Using Data from Space

Discovering that satellites could hold critical information to better manage and maintain structures began with research between the UK’s Satellite Applications Catapult and the University of Cambridge back in 2017. They took measurement of several bridge structures in the UK and they set about answering a simple question:

“Are satellites showing the right amount of displacements?” says Cristian Rossi, the Principal Earth Observations Specialist at the Satellite Applications Catapult who worked with researchers at Cambridge University to compare the data captured by satellites, showing how much bridges were moving, with actual movement on the ground.

“We found a very good match between the two measurements,” says Cristian which gave the team the confidence to ask an even more difficult question.
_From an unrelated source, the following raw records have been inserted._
-- A's whole tail, for any strictly increasing and bounded position list P
lemma pvTail (ne : List (Int × String)) (m : Int)
    (hpw : ne.Pairwise (fun p q => p.1 < q.1))
    (P : List Nat) (hPpw : P.Pairwise (· < ·)) (hPb : ∀ p ∈ P, p < ne.length) :
    ((PySem.List.sorted ne (fun x => x.1) false).foldl
        (fun (st : PySem.Set Int × List String) p =>
          if p.1 ∈ P.map (fun k => (ne.getD k pvD).1) ∧ p.1 ∉ st.1 then
            (st.1.add p.1, st.2 ++ [PySem.Str.slice p.2 none (some m)])
          else st)
        (PySem.Set.empty, [])).2
      = P.map (fun k => PySem.Str.slice (ne.getD k pvD).2 none (some m)) := by
  have hinj : ∀ j k, j < ne.length → k < ne.length →
      (ne.getD j pvD).1 = (ne.getD k pvD).1 → j = k := by
    intro j k hj hk heq
    rcases Nat.lt_trichotomy j k with h | h | h
    · exact absurd heq (ne_of_lt (pvMono ne hpw j k h hk))
    · exact h
    · exact absurd heq.symm (ne_of_lt (pvMono ne hpw k j h hj))
  rw [PySem.List.sorted_eq_self_of_pairwise ne (fun x => x.1)
    (hpw.imp (fun h => le_of_lt h))]
  rw [pvLoop (P.map (fun k => (ne.getD k pvD).1)) m ne PySem.Set.empty []
      (by intro p _ hmem; simp [PySem.Set.empty] at hmem)
      (List.pairwise_map.mpr (hpw.imp (fun h => ne_of_lt h)))]
  rw [List.nil_append]
  have hfil : ne.filter (fun p => decide (p.1 ∈ P.map (fun k => (ne.getD k pvD).1)))
      = P.map (fun k => ne.getD k pvD) := by
    rw [pvFilterIdx pvD (fun p => decide (p.1 ∈ P.map (fun k => (ne.getD k pvD).1))) ne]
    rw [List.filter_congr (q := fun k => decide (k ∈ P)) ?_]
    · rw [pvRangeFilterMem ne.length P hPpw hPb]
    · intro k hk
      rw [List.mem_range] at hk
      simp only [decide_eq_decide, List.mem_map]
      constructor
      · rintro ⟨j, hj, heq⟩; exact hinj j k (hPb j hj) hk heq ▸ hj
      · intro hkP; exact ⟨k, hkP, rfl⟩
  rw [hfil, List.map_map]
  rfl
Could they have predicted that the Tadcaster Bridge was about to fail?

Taking data from before the bridge collapsed the team compared its movement with 48 sets of measurements and determined that the rate of displacement of the bridge was accelerating. In mid-November 2015 it burst through the tolerable, expected range of movement of around 4mm to 6mm and it kept going. Two weeks later, by the end of November it was 9mm and just one month later the structure collapsed.

Morandi Bridge Collapse Warning

Cristian says that this shows satellite data can be used to predict bridge collapse, and Tadcaster is not the only failure that might have been predicted. On the 18th August 2018 the Morandi Bridge in Northern Italy collapsed during the middle of a busy Saturday killing 43 people. Less than a year later, in June 2019 a study between NASA, The Italian Space Agency, The Italian Environment Ministry and the University of Bath looked at satellite data for fifteen years prior to its failure. It showed that movement of the bridge had been accelerating since 2015.

So with these new insights, should we be harnessing satellite data more regularly to protect

bridges, and the public that use them? Researchers in Canada think so.

Daniel Cusson is a senior research officer with the National Research Council of Canada and can be found studying bridges in its Construction Research Centre. His group is focussed on creating better tools for the condition and performance assessment of critical infrastructure. This means working with Cristian at the Satellite Applications Catapult on using satellite data. “With Catapult we are developing a decision support tool to help bridge engineers make better decisions on the condition and performance of their bridge based on data. This is key information that they need, and sometimes it’s missing.”

Missing data. Not an ideal situation when there are 80,000 bridges across the country and, like other countries in the world there is no central database listing these bridges or their conditions. Information is kept at the local level.

Canada’s Ageing Bridges

With a design life of around 70 years, the bridges remain in service for a really long time and like in any country the condition of these bridges varies widely. Appropriate maintenance is therefore critical if the country is to avoid the disasters that other countries have experienced. According to Canada’s infrastructure report card a significant proportion of the country’s bridges are ageing and in need of urgent investment. 15% were found to be in a poor or very poor condition. That is 12,000 public bridges across Canada.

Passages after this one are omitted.